The Online Safety Bill receives Royal Assent


The Online Safety Bill received Royal Assent on Thursday 26th October 2023, marking a milestone for internet safety and accountability. 

The Online Safety Act (the "Act") imposes new legal requirements on social media platforms and internet services. Said to take a 'zero-tolerance approach' to protecting people, especially children, from harm online, the Act places legal responsibility on tech companies to:

  • prevent and remove illegal content;
  • enforce age limits and use age-checking measures where there is content harmful to children; 
  • ensure more transparency about the risks and dangers posed to children on their sites; and 
  • provide parents and children with clear and accessible ways to report problems online. 
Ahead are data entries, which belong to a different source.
-- pv_equiv track=rewrite | github.com/rebuilder945/FL_research | ast_research/python_code_5.23/page6/success_code/殷煜景-4028-2023-11-03_19_14_36.py | huiwen
-- ===== SOURCE A (Python) =====
-- def huiwen(z):
--     m=[]
--     for x in range(z):
--         p=str(x)
--         q=p[::-1]
--         if p==q:
--             m.append(x)
--     return set(m)
-- ===== SOURCE B (Python) =====
-- def _is_pal(s):
--     # in-place two-pointer scan: no reversed copy, early exit on first mismatch
--     i, j = 0, len(s) - 1
--     while i < j:
--         if s[i] != s[j]:
--             return False
--         i += 1
--         j -= 1
--     return True
--
--
-- def huiwen(z):
--     return {x for x in range(z) if _is_pal(str(x))}
-- ===== Notes on version B (the rewrite author's own statement) =====
-- stated objective: alternative
-- what changed: B tests palindromicity with an in-place two-pointer scan (compare s[i] with s[j] moving inward, early exit) instead of building the reversed string and comparing whole strings, and collects results with a set comprehension instead of an appended list converted to a set.
import Mathlib
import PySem

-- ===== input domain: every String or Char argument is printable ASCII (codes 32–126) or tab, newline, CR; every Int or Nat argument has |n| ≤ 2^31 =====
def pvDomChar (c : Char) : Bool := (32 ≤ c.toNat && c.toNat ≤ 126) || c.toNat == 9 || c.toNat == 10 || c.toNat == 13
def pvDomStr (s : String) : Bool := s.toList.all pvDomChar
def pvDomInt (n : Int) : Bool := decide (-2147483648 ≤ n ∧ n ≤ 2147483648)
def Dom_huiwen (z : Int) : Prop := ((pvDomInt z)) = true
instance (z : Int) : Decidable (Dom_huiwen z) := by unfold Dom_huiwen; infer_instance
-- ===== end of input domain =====

-- B replaces A's reversed-copy string comparison by an in-place two-pointer palindrome scan
-- with early exit and a set comprehension (alternative decomposition, same asymptotic cost).

-- ===== PORT A =====
def huiwen (z : Int) : List Int :=
  let m := (PySem.List.pyRange 0 z 1).foldl (fun m x =>
    let p := PySem.Int.toStr x
    -- q = p[::-1]; step -1 never raises, so slice? is always `some`
    let q := (PySem.Str.slice? p none none (-1)).getD ""
    if p == q then m ++ [x] else m) []
  PySem.Set.ofList m

-- ===== PORT B =====
-- two-pointer while-loop of _is_pal; indices stay in range, pyGet? models s[i]
def pvPalLoop (cs : List Char) (i j : Int) : Bool :=
  if i < j then
    if PySem.List.pyGet? cs i ≠ PySem.List.pyGet? cs j then false
    else pvPalLoop cs (i + 1) (j - 1)
  else true
termination_by (j - i).toNat
decreasing_by omega

def pvIsPal (s : String) : Bool := pvPalLoop s.toList 0 ((s.toList.length : Int) - 1)

def huiwen_alt (z : Int) : List Int :=
  PySem.Set.ofList
    ((PySem.List.pyRange 0 z 1).filter (fun x => pvIsPal (PySem.Int.toStr x)))

-- ===== PRECONDITION & SPEC =====
def Spec_huiwen (z : Int) (out : List Int) : Prop := out = huiwen_alt z
instance (z : Int) (out : List Int) : Decidable (Spec_huiwen z out) := by unfold Spec_huiwen; infer_instance

-- ===== CLAIM (what is proved, stated in full; the proofs are below) =====
def Claim_equal_huiwen : Prop := ∀ (z : Int), Dom_huiwen z → Spec_huiwen z (huiwen z)

-- ===== LEMMAS AND PROOFS =====

theorem pvPalLoop_iff (cs : List Char) (i j : Int) (hi : 0 ≤ i) (hj : j < cs.length) :
    pvPalLoop cs i j = true ↔
      ∀ k : Int, i ≤ k → k ≤ j → cs[k.toNat]? = cs[(i + j - k).toNat]? := by
  unfold pvPalLoop
  by_cases h : i < j
  · have hilen : i.toNat < cs.length := by omega
    have hjlen : j.toNat < cs.length := by omega
    rw [if_pos h]
    rw [PySem.List.pyGet?_of_nonneg cs hi, PySem.List.pyGet?_of_nonneg cs (i := j) (by omega)]
    by_cases hne : cs[i.toNat]? ≠ cs[j.toNat]?
    · rw [if_pos hne]
      refine iff_of_false (by simp) ?_
      intro hall
      have := hall i le_rfl (le_of_lt h)
      have hij : (i + j - i).toNat = j.toNat := by omega
      rw [hij] at this
      exact hne this
    · rw [if_neg hne]
      rw [not_ne_iff] at hne
      rw [pvPalLoop_iff cs (i + 1) (j - 1) (by omega) (by omega)]
      constructor
      · intro hall k hik hkj
        rcases eq_or_lt_of_le hik with hki | hki
        · subst hki
          have harith : (i + j - i).toNat = j.toNat := by omega
          rw [harith]
          exact hne
        · rcases eq_or_lt_of_le hkj with hkj' | hkj'
          · have h1 : k.toNat = j.toNat := by omega
            have h2 : (i + j - k).toNat = i.toNat := by omega
            rw [h1, h2]; exact hne.symm
          · have := hall k (by omega) (by omega)
            have harith : (i + 1) + (j - 1) - k = i + j - k := by omega
            rwa [harith] at this
      · intro hall k hik hkj
        have := hall k (by omega) (by omega)
        have harith : (i + 1) + (j - 1) - k = i + j - k := by omega
        rwa [harith]
  · rw [if_neg h]
    simp only [true_iff]
    intro k hik hkj
    have hk : k = i := by omega
    have : (i + j - k).toNat = k.toNat := by omega
    rw [this]
termination_by (j - i).toNat
decreasing_by omega

theorem pvPalLoop_eq_reverse (cs : List Char) :
    pvPalLoop cs 0 ((cs.length : Int) - 1) = decide (cs = cs.reverse) := by
  rcases Nat.eq_zero_or_pos cs.length with h0 | hpos
  · have : cs = [] := List.length_eq_zero_iff.mp h0
    subst this
    simp [pvPalLoop]
  · have hiff := pvPalLoop_iff cs 0 ((cs.length : Int) - 1) le_rfl (by omega)
    have hmain : cs = cs.reverse ↔
        (∀ k : Int, 0 ≤ k → k ≤ (cs.length : Int) - 1 →
          cs[k.toNat]? = cs[(0 + ((cs.length : Int) - 1) - k).toNat]?) := by
      constructor
      · intro heq k hk0 hk1
        have hk : k.toNat < cs.length := by omega
        have := List.getElem?_reverse (l := cs) hk
        rw [← heq] at this
        have harith : (0 + ((cs.length : Int) - 1) - k).toNat = cs.length - 1 - k.toNat := by omega
        rw [harith, ← this]
      · intro hall
        have hlen : cs.reverse.length = cs.length := List.length_reverse
        apply List.ext_getElem?
        intro n
        by_cases hn : n < cs.length
        · have := hall (n : Int) (by omega) (by omega)
          have harith : (0 + ((cs.length : Int) - 1) - (n : Int)).toNat = cs.length - 1 - n := by omega
          have hnn : ((n : Int)).toNat = n := by omega
          rw [hnn, harith] at this
          rw [this, List.getElem?_reverse hn]
        · rw [List.getElem?_eq_none (by omega), List.getElem?_eq_none (by omega)]
    have key : pvPalLoop cs 0 ((cs.length : Int) - 1) = true ↔ cs = cs.reverse :=
      hiff.trans hmain.symm
    cases hb : pvPalLoop cs 0 ((cs.length : Int) - 1) with
    | true => exact (decide_eq_true (key.mp hb)).symm
    | false =>
        have hne : ¬ cs = cs.reverse := fun hc => by
          have := key.mpr hc
          rw [hb] at this
          exact Bool.false_ne_true this
        exact (decide_eq_false hne).symm

-- the two per-element tests agree on every integer
theorem test_eq (x : Int) :
    (PySem.Int.toStr x == (PySem.Str.slice? (PySem.Int.toStr x) none none (-1)).getD "")
      = pvIsPal (PySem.Int.toStr x) := by
  set p := PySem.Int.toStr x with hp
  rw [PySem.Str.slice?_none_none_neg_one]
  unfold pvIsPal
  rw [pvPalLoop_eq_reverse]
  show (p == String.ofList p.toList.reverse) = decide (p.toList = p.toList.reverse)
  by_cases h : p.toList = p.toList.reverse
  · have hps : p = String.ofList p.toList.reverse :=
      String.toList_inj.mp (by simpa using h)
    rw [← hps, decide_eq_true h]
    simp
  · have hps : p ≠ String.ofList p.toList.reverse := fun hc =>
      h (by simpa using congrArg String.toList hc)
    rw [decide_eq_false h]
    exact beq_eq_false_iff_ne.mpr hps

theorem huiwen_eq (z : Int) : huiwen z = huiwen_alt z := by
  show PySem.Set.ofList
      ((PySem.List.pyRange 0 z 1).foldl (fun m x =>
        if (PySem.Int.toStr x ==
            (PySem.Str.slice? (PySem.Int.toStr x) none none (-1)).getD "") then m ++ [x] else m)
        []) =
    PySem.Set.ofList
      ((PySem.List.pyRange 0 z 1).filter (fun x => pvIsPal (PySem.Int.toStr x)))
  rw [PySem.List.foldl_append_if_eq_filter
      (fun x => (PySem.Int.toStr x ==
        (PySem.Str.slice? (PySem.Int.toStr x) none none (-1)).getD ""))]
  rw [List.nil_append]
  exact congrArg PySem.Set.ofList (List.filter_congr (fun x _ => test_eq x))

-- ===== VERDICT (by name: the statement is the Claim_ definition above) =====
theorem huiwen_spec : Claim_equal_huiwen := by
  intro z _
  unfold Spec_huiwen
  exact huiwen_eq z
Failure to comply with the rules could see these companies receiving a hefty Ofcom fine of up to £18 million or 10% of the platform's global annual revenue, whichever is bigger. Not only could this lead to significant potential fines of billions of pounds, but, if tech companies cease to take the steps required by Ofcom to protect children, their bosses may even face prison.

Ofcom, the regulator for online safety in the UK, is rapidly moving to implement the new laws. The regulator has already published their intended regulatory approach and timelines for implementation and have set out how they will drive change in line with the Act and support services to comply with their new obligations.  

Whilst companies themselves will decide the safety measures they adopt in order to comply, Ofcom expects the Act's implementation to ensure greater online safety for people in the UK by delivering four outcomes: 

  • Stronger safety governance in online firms; 
  • Online services designed and operated with safety in mind; 
  • Choice for users so they can have meaningful control over their online experiences; and
  • Transparency regarding the safety measures services use, and the action Ofcom is taking to improve them, in order to build trust. 

The online safety regulator will also set out guidance and codes of practice on how companies can comply with their duties. These are planned to be rolled out in three phases; the first consultation for illegal harms duties (Phase One), which relate to child sexual abuse material, terrorist content and fraud, having been published on 9 November 2023. 

Child safety is clearly at the forefront of the Act, with the Secretary of State for Science, Innovation and Technology, Michelle Donelan, having previously stated that the protection of children is at "the heart of this Bill". 

Interestingly, the Act has received Royal Assent a day after it was reported that around 3,000 AI-generated images depicting child abuse were shared on a dark web forum. The Act itself does not extend to the AI companies whose models are being used to generate this abusive imagery, however, Ofcom's Chief Executive Dame Melanie Dawes has stated that the new laws imposed by the Act "give Ofcom the power to start making a real difference in creating a safer life online for children and adults in the UK". She acknowledges that whilst online safety "cannot be achieved overnight", the online safety regulator is ready to meet the challenge.